Hemos estado avanzando en varios sentidos. Además de Startup Chile, ganamos un cupo en el programa de Chile MassEmprende, donde viajaremos si las condiciones sanitarias lo permiten a Boston a participar de una aceleradora de la cual estamos muy ansiosos de ser parte. Para nosotros es una oportunidad increíble de llevar nuestro emprendimiento a otro nivel. Esto claramente relacionado al componente de internacionalización. Sin embargo, valoramos enormemente la posibilidad de generar vínculos con entidades tecnológicas extranjeras, visiones que aún no han llegado a Chile. Además de conectarnos con un ecosistema de innovación muy potente, en Estados Unidos hay tecnología que no necesariamente está en Chile y que permite abaratar costos y también sacar ventajas competitivas en el mercado, lo que es fundamental para nosotros.
Ahora que por fin tienen la máquina andando, ¿qué podemos esperar de B-Cycle?
Muchas cosas. En primer lugar sacar los primeros productos al mercado, sobre todo porque se nos abrió una oportunidad tremenda. Cuando dimos el ramo, nosotros planteamos el problema de la ley de Responsabilidad Extendida del Productor (REP) que en ese entonces se estaba recién promulgando y que establece metas de recolección y valorización de residuos. Entonces para nosotros es un gran alivio que hoy esa ley ya esté promulgada porque algunas empresas que generaban ciertos residuos, ahora se van a arriesgar a pagar grandes multas, y por otra parte si quieren cumplir con la ley igual tienen que invertir para que alguien vaya a recoger estos residuos lo que de todas maneras tiene un costo logístico. Entonces por concepto de esa ley igual tienen que pagar y en ese contexto es mucho mejor invertir en un packaging que además es sustentable.
En segundo lugar, se aprobó el proyecto de ley de plásticos de un sólo uso que para nosotros nos cayó como anillo al dedo por lo que esto significa y por la cantidad de cosas que podemos hacer con el pellet que creamos.
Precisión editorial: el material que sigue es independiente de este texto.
-- pv_equiv track=rewrite | github.com/neilmarshall/Project_Euler | 116/PE_116.py | substitutions_using_tiles_of_one_color
-- ===== SOURCE A (Python) =====
-- def substitutions_using_tiles_of_one_color(total_tiles, color_length):
--     substitutions = [[0 for i in range(total_tiles // color_length + 1)] for _ in range(total_tiles + 1)]
--     for r in range(color_length, total_tiles + 1):
--         substitutions[r][1] = r - color_length + 1
--     for c in range(2, total_tiles // color_length + 1):
--         for r in range(color_length * c, total_tiles + 1):
--             substitutions[r][c] = sum(substitutions[i][c - 1] for i in range(color_length * (c - 1), r - color_length + 1))
--     return sum(substitutions[total_tiles])
-- ===== SOURCE B (Python) =====
-- def substitutions_using_tiles_of_one_color(total_tiles, color_length):
--     # Linear recurrence: ways(n) = ways(n-1) + ways(n-L) + 1 for n >= L, else 0.
--     ways = []
--     for n in range(total_tiles + 1):
--         if n < color_length:
--             ways.append(0)
--         else:
--             ways.append(ways[n - 1] + ways[n - color_length] + 1)
--     return ways[total_tiles]
-- ===== Notes on version B (the rewrite author's own statement) =====
-- stated objective: faster
-- what changed: Replaces the 2-D DP table over (row, tile-count) with inner summation scans by the one-dimensional linear recurrence f(n)=f(n-1)+f(n-L)+1, computed in a single pass.
import Mathlib
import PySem

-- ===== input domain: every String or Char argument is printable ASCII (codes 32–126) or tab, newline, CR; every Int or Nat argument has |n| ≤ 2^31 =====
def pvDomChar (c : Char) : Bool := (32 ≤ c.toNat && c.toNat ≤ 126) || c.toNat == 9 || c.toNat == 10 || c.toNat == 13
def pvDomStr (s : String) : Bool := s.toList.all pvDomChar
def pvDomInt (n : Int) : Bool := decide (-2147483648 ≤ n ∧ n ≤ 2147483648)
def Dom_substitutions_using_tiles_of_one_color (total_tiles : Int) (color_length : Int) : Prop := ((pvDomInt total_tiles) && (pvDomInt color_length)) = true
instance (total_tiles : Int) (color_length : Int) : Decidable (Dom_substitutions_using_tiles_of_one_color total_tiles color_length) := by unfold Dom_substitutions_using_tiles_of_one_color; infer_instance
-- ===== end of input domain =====

-- B replaces A's 2-D DP table (with an inner summation scan per cell) by the one-pass
-- linear recurrence f(n) = f(n-1) + f(n-L) + 1; objective: faster (asymptotic).

-- ===== PORT A =====
def substitutions_using_tiles_of_one_color (total_tiles : Int) (color_length : Int) : Int :=
  let substitutions : List (List Int) :=
    (PySem.List.pyRange 0 (total_tiles + 1) 1).map (fun _ =>
      (PySem.List.pyRange 0 (PySem.Int.floordiv total_tiles color_length + 1) 1).map
        (fun _ => (0 : Int)))
  let substitutions :=
    (PySem.List.pyRange color_length (total_tiles + 1) 1).foldl (fun tbl r =>
      PySem.List.pySetD tbl r
        (PySem.List.pySetD (PySem.List.pyGetD tbl r []) 1 (r - color_length + 1))) substitutions
  let substitutions :=
    (PySem.List.pyRange 2 (PySem.Int.floordiv total_tiles color_length + 1) 1).foldl (fun tbl c =>
      (PySem.List.pyRange (color_length * c) (total_tiles + 1) 1).foldl (fun tbl r =>
        PySem.List.pySetD tbl r
          (PySem.List.pySetD (PySem.List.pyGetD tbl r []) c
            (((PySem.List.pyRange (color_length * (c - 1)) (r - color_length + 1) 1).map
                (fun i => PySem.List.pyGetD (PySem.List.pyGetD tbl i []) (c - 1) (0 : Int))).sum)))
        tbl) substitutions
  (PySem.List.pyGetD substitutions total_tiles []).sum

-- ===== PORT B =====
def substitutions_using_tiles_of_one_color_alt (total_tiles : Int) (color_length : Int) : Int :=
  let ways : List Int :=
    (PySem.List.pyRange 0 (total_tiles + 1) 1).foldl (fun ways n =>
      if n < color_length then ways ++ [(0 : Int)]
      else ways ++ [PySem.List.pyGetD ways (n - 1) 0 +
                    PySem.List.pyGetD ways (n - color_length) 0 + 1]) []
  PySem.List.pyGetD ways total_tiles 0

-- ===== PRECONDITION & SPEC =====
-- Pre_ excludes exactly the inputs where Python A raises (IndexError for total_tiles < 0 or
-- color_length < 0, ZeroDivisionError for color_length = 0); B raises there as well.
def Pre_substitutions_using_tiles_of_one_color (total_tiles : Int) (color_length : Int) : Prop :=
  0 ≤ total_tiles ∧ 1 ≤ color_length
instance (total_tiles : Int) (color_length : Int) : Decidable (Pre_substitutions_using_tiles_of_one_color total_tiles color_length) := by unfold Pre_substitutions_using_tiles_of_one_color; infer_instance

def pvWitness_substitutions_using_tiles_of_one_color : Int × Int := (6, 3)

def Spec_substitutions_using_tiles_of_one_color (total_tiles : Int) (color_length : Int) (out : Int) : Prop := out = substitutions_using_tiles_of_one_color_alt total_tiles color_length
instance (total_tiles : Int) (color_length : Int) (out : Int) : Decidable (Spec_substitutions_using_tiles_of_one_color total_tiles color_length out) := by unfold Spec_substitutions_using_tiles_of_one_color; infer_instance

-- ===== CLAIM (what is proved, stated in full; the proofs are below) =====
def Claim_equal_substitutions_using_tiles_of_one_color : Prop := ∀ (total_tiles : Int) (color_length : Int), Dom_substitutions_using_tiles_of_one_color total_tiles color_length → Pre_substitutions_using_tiles_of_one_color total_tiles color_length → Spec_substitutions_using_tiles_of_one_color total_tiles color_length (substitutions_using_tiles_of_one_color total_tiles color_length)

-- ===== LEMMAS AND PROOFS =====

-- pvS l c r : value of A's table cell (r, c) = #ways to place exactly c tiles of length l
-- in a row of length r (same inner-sum recursion A's second loop uses).
def pvS (l : Nat) : Nat → Int → Int
  | 0, _ => 1
  | 1, r => if (l : Int) ≤ r then r - l + 1 else 0
  | (c + 2), r =>
      if ((c + 2) * l : Nat) ≤ r then
        ((PySem.List.pyRange ((c + 1) * l : Nat) (r - l + 1) 1).map (pvS l (c + 1))).sum
      else 0

-- total over all tile counts ≥ 1
def pvT (l N : Nat) : Int := ∑ j ∈ Finset.range N, pvS l (j + 1) (N : Int)

-- B's linear recurrence
def pvF (l : Nat) (n : Nat) : Int :=
  if h : n < l ∨ l = 0 then 0 else pvF l (n - 1) + pvF l (n - l) + 1
termination_by n
decreasing_by all_goals omega

-- A's table as a function of (row, column)
def pvMk (n q : Nat) (f : Nat → Nat → Int) : List (List Int) :=
  (List.range (n + 1)).map (fun r => (List.range (q + 1)).map (fun c => f r c))

-- table state with columns 1 .. K-1 filled
def pvG (l K : Nat) (r c : Nat) : Int := if 1 ≤ c ∧ c < K then pvS l c (r : Int) else 0

theorem pvS_eq_zero {l : Nat} {c : Nat} {r : Int} (hc : 1 ≤ c) (h : r < (c * l : Nat)) :
    pvS l c r = 0 := by
  match c, hc with
  | 1, _ => simp only [pvS]; rw [if_neg]; push_cast at h ⊢; omega
  | (c + 2), _ => simp only [pvS]; rw [if_neg]; omega

theorem pvS_step {l : Nat} {c : Nat} (hc : 1 ≤ c) (r : Int) :
    pvS l c (r + 1) = pvS l c r + (if ((c * l : Nat) : Int) ≤ r + 1 then pvS l (c - 1) (r + 1 - l) else 0) := by
  match c, hc with
  | 1, _ =>
    simp only [pvS]
    split_ifs <;> push_cast at * <;> omega
  | (c + 2), _ =>
    by_cases h : (((c + 2) * l : Nat) : Int) ≤ r + 1
    · rw [if_pos h]
      simp only [pvS]
      rw [if_pos h]
      have hmul : ((c + 2) * l : Nat) = (c + 1) * l + l := by ring
      have he : r + 1 - (l : Int) + 1 = (r - l + 1) + 1 := by ring
      have ha : (((c + 1) * l : Nat) : Int) ≤ r - l + 1 := by
        rw [hmul] at h; push_cast at h ⊢; omega
      rw [he, PySem.List.pyRange_one_succ_right ha, List.map_append, List.sum_append,
          show r + 1 - (l : Int) = r - l + 1 from by ring]
      simp only [List.map_cons, List.map_nil, List.sum_cons, List.sum_nil, add_zero]
      by_cases h2 : (((c + 2) * l : Nat) : Int) ≤ r
      · rw [if_pos h2]; norm_num
      · have hnil : PySem.List.pyRange (((c + 1) * l : Nat) : Int) (r - l + 1) 1 = [] := by
          apply PySem.List.pyRange_one_eq_nil
          rw [hmul] at h2; push_cast at h2 ⊢; omega
        rw [if_neg h2, hnil]; norm_num
    · rw [if_neg h]
      have z1 : pvS l (c + 2) (r + 1) = 0 := pvS_eq_zero (by omega) (by omega)
      have z2 : pvS l (c + 2) r = 0 := pvS_eq_zero (by omega) (by omega)
      rw [z1, z2]; ring

theorem pvT_aux {l : Nat} {B B' M : Nat} (hBB : B ≤ B') (h : (M : Int) < ((B : Int) + 1) * l) :
    ∑ j ∈ Finset.range B', pvS l (j + 1) (M : Int) = ∑ j ∈ Finset.range B, pvS l (j + 1) (M : Int) := by
  have hsub : Finset.range B ⊆ Finset.range B' := by
    intro x hx; simp only [Finset.mem_range] at hx ⊢; omega
  refine (Finset.sum_subset hsub ?_).symm
  intro j _ hj
  simp only [Finset.mem_range, not_lt] at hj
  apply pvS_eq_zero (by omega)
  have hN : M < (B + 1) * l := by exact_mod_cast h
  have h2 : (B + 1) * l ≤ (j + 1) * l := Nat.mul_le_mul_right _ (by omega)
  exact_mod_cast (by omega : M < (j + 1) * l)

theorem pvT_pad {l B M : Nat} (hl : 1 ≤ l) (h : (M : Int) < ((B : Int) + 1) * l) :
    ∑ j ∈ Finset.range B, pvS l (j + 1) (M : Int) = pvT l M := by
  have hMn : M < (M + 1) * l := Nat.lt_of_lt_of_le (Nat.lt_succ_self M) (Nat.le_mul_of_pos_right _ hl)
  have hM : (M : Int) < ((M : Int) + 1) * l := by exact_mod_cast hMn
  rcases le_total B M with hbm | hmb
  · rw [pvT, pvT_aux hbm h]
  · rw [pvT, pvT_aux hmb hM]

theorem pvT_rec {l N : Nat} (hl : 1 ≤ l) (hN : l ≤ N) :
    pvT l N = pvT l (N - 1) + pvT l (N - l) + 1 := by
  have hN1 : 1 ≤ N := le_trans hl hN
  have hstep : ∀ j : Nat, pvS l (j + 1) (N : Int) =
      pvS l (j + 1) ((N - 1 : Nat) : Int) +
        (if (((j + 1) * l : Nat) : Int) ≤ (N : Int) then pvS l j (((N - l : Nat) : Int)) else 0) := by
    intro j
    have h := pvS_step (l := l) (c := j + 1) (by omega) (((N - 1 : Nat) : Int))
    have e1 : ((N - 1 : Nat) : Int) + 1 = (N : Int) := by push_cast [hN1]; ring
    have e2 : ((N - 1 : Nat) : Int) + 1 - (l : Int) = ((N - l : Nat) : Int) := by
      push_cast [hN1, hN]; ring
    rw [e2, e1] at h
    simpa using h
  rw [pvT, Finset.sum_congr rfl (fun j _ => hstep j), Finset.sum_add_distrib]
  have hs1 : ∑ j ∈ Finset.range N, pvS l (j + 1) ((N - 1 : Nat) : Int) = pvT l (N - 1) := by
    apply pvT_pad hl
    have : (N - 1 : Nat) < (N + 1) * l := by
      have := Nat.le_mul_of_pos_right (N + 1) hl; omega
    exact_mod_cast this
  have hs2 : ∀ j ∈ Finset.range N,
      (if (((j + 1) * l : Nat) : Int) ≤ (N : Int) then pvS l j (((N - l : Nat) : Int)) else 0)
        = pvS l j (((N - l : Nat) : Int)) := by
    intro j _
    by_cases hc : (((j + 1) * l : Nat) : Int) ≤ (N : Int)
    · rw [if_pos hc]
    · rw [if_neg hc]
      have hcn : N < (j + 1) * l := by exact_mod_cast not_le.mp hc
      have hj1 : 1 ≤ j := by
        rcases Nat.eq_zero_or_pos j with rfl | h
        · simp at hcn; omega
        · omega
      symm
      apply pvS_eq_zero hj1
      have hmul : (j + 1) * l = j * l + l := by ring
      have : (N - l : Nat) < j * l := by omega
      exact_mod_cast this
  rw [Finset.sum_congr rfl hs2]
  have hsplit := Finset.sum_range_succ' (fun j => pvS l j (((N - l : Nat) : Int))) (N - 1)
  have hNe : N - 1 + 1 = N := by omega
  rw [hNe] at hsplit
  rw [hsplit]
  have hs3 : ∑ i ∈ Finset.range (N - 1), pvS l (i + 1) (((N - l : Nat) : Int)) = pvT l (N - l) := by
    apply pvT_pad hl
    have : (N - l : Nat) < (N - 1 + 1) * l := by
      have := Nat.le_mul_of_pos_right (N - 1 + 1) hl; omega
    exact_mod_cast this
  rw [hs3, hs1]
  simp [pvS]
  ring

theorem pvF_eq_pvT {l : Nat} (hl : 1 ≤ l) (n : Nat) : pvF l n = pvT l n := by
  induction n using Nat.strong_induction_on with
  | _ n ih =>
    rw [pvF]
    by_cases h : n < l
    · rw [dif_pos (Or.inl h)]
      symm
      apply Finset.sum_eq_zero
      intro j hj
      apply pvS_eq_zero (by omega)
      have : n < (j + 1) * l := lt_of_lt_of_le h (Nat.le_mul_of_pos_left _ (by omega))
      exact_mod_cast this
    · have hln : l ≤ n := by omega
      have h1 : pvF l (n - 1) = pvT l (n - 1) := ih (n - 1) (by omega)
      have h2 : pvF l (n - l) = pvT l (n - l) := ih (n - l) (by omega)
      rw [dif_neg (by omega), h1, h2, pvT_rec (N := n) hl hln]

-- table helpers
theorem pvMk_congr {n q : Nat} {f f' : Nat → Nat → Int}
    (h : ∀ r c, r ≤ n → c ≤ q → f r c = f' r c) : pvMk n q f = pvMk n q f' := by
  unfold pvMk
  apply List.map_congr_left
  intro r hr
  apply List.map_congr_left
  intro c hc
  simp only [List.mem_range] at hr hc
  exact h r c (by omega) (by omega)

theorem pvMk_row {n q : Nat} (f : Nat → Nat → Int) {r : Nat} (hr : r ≤ n) :
    PySem.List.pyGetD (pvMk n q f) (r : Int) [] = (List.range (q + 1)).map (f r) := by
  rw [PySem.List.pyGetD_natCast]
  unfold pvMk
  exact PySem.List.getD_map_range _ _ _ _ (by omega)

theorem pvMk_get {n q : Nat} (f : Nat → Nat → Int) {i : Int} (h0 : 0 ≤ i) (hn : i ≤ (n : Int))
    {c : Nat} (hc : c ≤ q) :
    PySem.List.pyGetD (PySem.List.pyGetD (pvMk n q f) i []) (c : Int) 0 = f i.toNat c := by
  obtain ⟨r, rfl⟩ : ∃ r : Nat, i = (r : Int) := ⟨i.toNat, (Int.toNat_of_nonneg h0).symm⟩
  rw [pvMk_row f (by exact_mod_cast hn), PySem.List.pyGetD_natCast]
  simp only [Int.toNat_natCast]
  exact PySem.List.getD_map_range _ _ _ _ (by omega)

theorem pv_set_map_range {α : Type} (N i : Nat) (g : Nat → α) (x : α) (hi : i < N) :
    ((List.range N).map g).set i x = (List.range N).map (fun j => if j = i then x else g j) := by
  apply List.ext_getElem (by simp)
  intro k h1 h2
  simp only [List.length_map, List.length_range] at h1 h2
  rw [List.getElem_set]
  simp only [List.getElem_map, List.getElem_range]
  split_ifs with ha hb hb
  · rfl
  · omega
  · omega
  · rfl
Esto ya es ley en Sao Paulo, es ley en México, será ley pronto en Estados Unidos y que se viene como un mercado muy amplio por la oportunidad que se nos da.
Y finalmente poder crecer, expandirnos y levantar capital.
¿Qué mensaje le dejas a las personas que quieren emprender pero no se atreven?
Que lo hagan. Las oportunidades de crecimiento existen acá en Chile. Hay entidades como Corfo, hay concursos y programas que ofrece no sólo la academia sino que el sector público y privado para desarrollar tus ideas y potenciarlas con capital. Hay que ser disciplinado, ordenado y tener hartas ganas de querer generar un cambio. Y no necesariamente tiene que ser con algo nuevo, sino que se puede tomar algo ya creado y mejorarlo o potenciarlo. Se puede, no somos el primer ejemplo ni tampoco el último.